## Records for the task:

──────────

-- pv_equiv track=rewrite | github.com/dev1203/Kattis-Solutions | okvir.py | send_pattern_hash
-- ===== SOURCE A (Python) =====
-- def send_pattern_hash(length):
--     str = ""
--     for val in range(0,length):
--         if val%2 == 0:
--             str= str+"#"
--         else:
--             str= str+"."
--     return str
-- ===== SOURCE B (Python) =====
-- def send_pattern_hash(length):
--     return ('#.' * ((length + 1) // 2))[:length]
-- ===== Notes on version B (the rewrite author's own statement) =====
-- stated objective: faster
-- what changed: Replaces the per-index loop with its parity branch and repeated string concatenation by one bulk construction: repeat the two-character unit and slice the result to the requested length.
import Mathlib
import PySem

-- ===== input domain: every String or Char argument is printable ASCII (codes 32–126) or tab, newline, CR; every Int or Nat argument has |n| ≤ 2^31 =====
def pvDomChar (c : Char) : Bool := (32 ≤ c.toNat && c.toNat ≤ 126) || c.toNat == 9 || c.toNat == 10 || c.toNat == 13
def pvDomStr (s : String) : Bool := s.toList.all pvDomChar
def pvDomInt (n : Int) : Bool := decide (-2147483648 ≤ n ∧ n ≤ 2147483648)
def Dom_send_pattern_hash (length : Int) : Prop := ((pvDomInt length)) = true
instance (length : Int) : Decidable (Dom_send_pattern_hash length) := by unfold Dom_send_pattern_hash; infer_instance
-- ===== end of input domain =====

-- B replaces the per-index loop with a parity branch by one bulk construction ("#." repeated (length+1)//2 times, sliced to [:length]); same return value for every int length.
-- ===== PORT A =====
-- str = ""; for val in range(0, length): str += "#" if val % 2 == 0 else "."  (string kept as List Char per convention)
def send_pattern_hash (length : Int) : String :=
  String.ofList ((PySem.List.pyRange 0 length 1).foldl
    (fun s val => if PySem.Int.mod val 2 == 0 then s ++ ['#'] else s ++ ['.']) [])

-- ===== PORT B =====
-- ('#.' * ((length + 1) // 2))[:length]
def send_pattern_hash_alt (length : Int) : String :=
  String.ofList (PySem.List.slice (PySem.List.pyRepeat ['#', '.'] (PySem.Int.floordiv (length + 1) 2)) none (some length))

-- ===== PRECONDITION & SPEC =====
def Spec_send_pattern_hash (length : Int) (out : String) : Prop := out = send_pattern_hash_alt length
instance (length : Int) (out : String) : Decidable (Spec_send_pattern_hash length out) := by unfold Spec_send_pattern_hash; infer_instance

-- ===== CLAIM (what is proved, stated in full; the proofs are below) =====
def Claim_equal_send_pattern_hash : Prop := ∀ (length : Int), Dom_send_pattern_hash length → Spec_send_pattern_hash length (send_pattern_hash length)

-- ===== LEMMAS AND PROOFS =====

-- ===== VERDICT (by name: the statement is the Claim_ definition above) =====
-- the alternating pattern character at index k
def pvPat (k : Nat) : Char := if k % 2 = 0 then '#' else '.'

lemma pvRepeat_eq_map (m : Nat) :
    PySem.List.pyRepeat ['#', '.'] (m : Int) = (List.range (2 * m)).map pvPat := by
  induction m with
  | zero => simp [PySem.List.pyRepeat]
  | succ m ih =>
    have h2 : 2 * (m + 1) = 2 + 2 * m := by ring
    rw [h2, List.range_add]
    have : (List.range (2 * m)).map (fun k => pvPat (2 + k)) = (List.range (2 * m)).map pvPat := by
      apply List.map_congr_left; intro k _
      simp [pvPat, Nat.add_comm 2 k]
    simp only [List.map_append, List.map_map]
    rw [show ((List.range 2).map pvPat) = ['#', '.'] by decide]
    simp only [Function.comp_def, this]
    rw [← ih]
    simp [PySem.List.pyRepeat, List.replicate_succ]

lemma pvAlt_chars (n : Nat) :
    PySem.List.slice (PySem.List.pyRepeat ['#', '.'] (PySem.Int.floordiv ((n : Int) + 1) 2)) none (some (n : Int))
      = (List.range n).map pvPat := by
  have hc : ((n : Int) + 1) = (((n + 1 : Nat)) : Int) := by push_cast; ring
  have hf : PySem.Int.floordiv (((n + 1 : Nat)) : Int) 2 = (((n + 1) / 2 : Nat) : Int) := by
    exact_mod_cast PySem.Int.floordiv_natCast (n + 1) 2
  rw [hc, hf, pvRepeat_eq_map, PySem.List.slice_to_natCast,
    ← List.map_take, List.take_range, Nat.min_eq_left (by omega)]

theorem send_pattern_hash_spec : Claim_equal_send_pattern_hash := by
  intro length _
  unfold Spec_send_pattern_hash send_pattern_hash send_pattern_hash_alt
  by_cases h : length ≤ 0
  · -- empty pattern on both sides
    have hr : PySem.List.pyRange 0 length 1 = [] := PySem.List.pyRange_one_eq_nil h
    have hm : PySem.Int.floordiv (length + 1) 2 < 1 := by
      rw [PySem.Int.floordiv_lt_iff_lt_mul (by omega)]; omega
    have hm0 : (PySem.Int.floordiv (length + 1) 2).toNat = 0 := by omega
    have hrep : PySem.List.pyRepeat (['#', '.'] : List Char) (PySem.Int.floordiv (length + 1) 2) = [] := by
      unfold PySem.List.pyRepeat; rw [hm0]; rfl
    rw [hr, hrep]
    simp [PySem.List.slice]
  · -- length = ↑n with 0 < n
    obtain ⟨n, rfl⟩ : ∃ n : Nat, length = (n : Int) := ⟨length.toNat, by omega⟩
    have hloop : (PySem.List.pyRange 0 (n : Int) 1).foldl
        (fun s val => if PySem.Int.mod val 2 == 0 then s ++ ['#'] else s ++ ['.']) []
        = (List.range n).map pvPat := by
      have hstep : ∀ (s : List Char) (val : Int),
          (if PySem.Int.mod val 2 == 0 then s ++ ['#'] else s ++ ['.'])
            = s ++ [if PySem.Int.mod val 2 == 0 then '#' else '.'] := by
        intro s val; split <;> rfl
      calc (PySem.List.pyRange 0 (n : Int) 1).foldl
              (fun s val => if PySem.Int.mod val 2 == 0 then s ++ ['#'] else s ++ ['.']) []
          = (PySem.List.pyRange 0 (n : Int) 1).foldl
              (fun s val => s ++ [if PySem.Int.mod val 2 == 0 then '#' else '.']) [] := by
            simp only [hstep]
        _ = (List.range n).map pvPat := by
            rw [PySem.List.foldl_append_singleton_eq_map, PySem.List.pyRange_zero_nat,
              List.map_map]
            simp only [List.nil_append, Function.comp_def]
            apply List.map_congr_left; intro k _
            have hk2 : PySem.Int.mod (k : Int) 2 = ((k % 2 : Nat) : Int) := by
              exact_mod_cast PySem.Int.mod_natCast k 2
            rw [hk2]
            rcases Nat.mod_two_eq_zero_or_one k with hk | hk <;> simp [pvPat, hk]
    rw [hloop, pvAlt_chars]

──────────

## Problem requirements:
Within the material above, transcribe exactly the lines that run from the line holding "unfold PySem.List.pyRepeat; rw" through the line holding "(fun s val => s".

## Written answer:
      unfold PySem.List.pyRepeat; rw [hm0]; rfl
    rw [hr, hrep]
    simp [PySem.List.slice]
  · -- length = ↑n with 0 < n
    obtain ⟨n, rfl⟩ : ∃ n : Nat, length = (n : Int) := ⟨length.toNat, by omega⟩
    have hloop : (PySem.List.pyRange 0 (n : Int) 1).foldl
        (fun s val => if PySem.Int.mod val 2 == 0 then s ++ ['#'] else s ++ ['.']) []
        = (List.range n).map pvPat := by
      have hstep : ∀ (s : List Char) (val : Int),
          (if PySem.Int.mod val 2 == 0 then s ++ ['#'] else s ++ ['.'])
            = s ++ [if PySem.Int.mod val 2 == 0 then '#' else '.'] := by
        intro s val; split <;> rfl
      calc (PySem.List.pyRange 0 (n : Int) 1).foldl
              (fun s val => if PySem.Int.mod val 2 == 0 then s ++ ['#'] else s ++ ['.']) []
          = (PySem.List.pyRange 0 (n : Int) 1).foldl
              (fun s val => s ++ [if PySem.Int.mod val 2 == 0 then '#' else '.']) [] := by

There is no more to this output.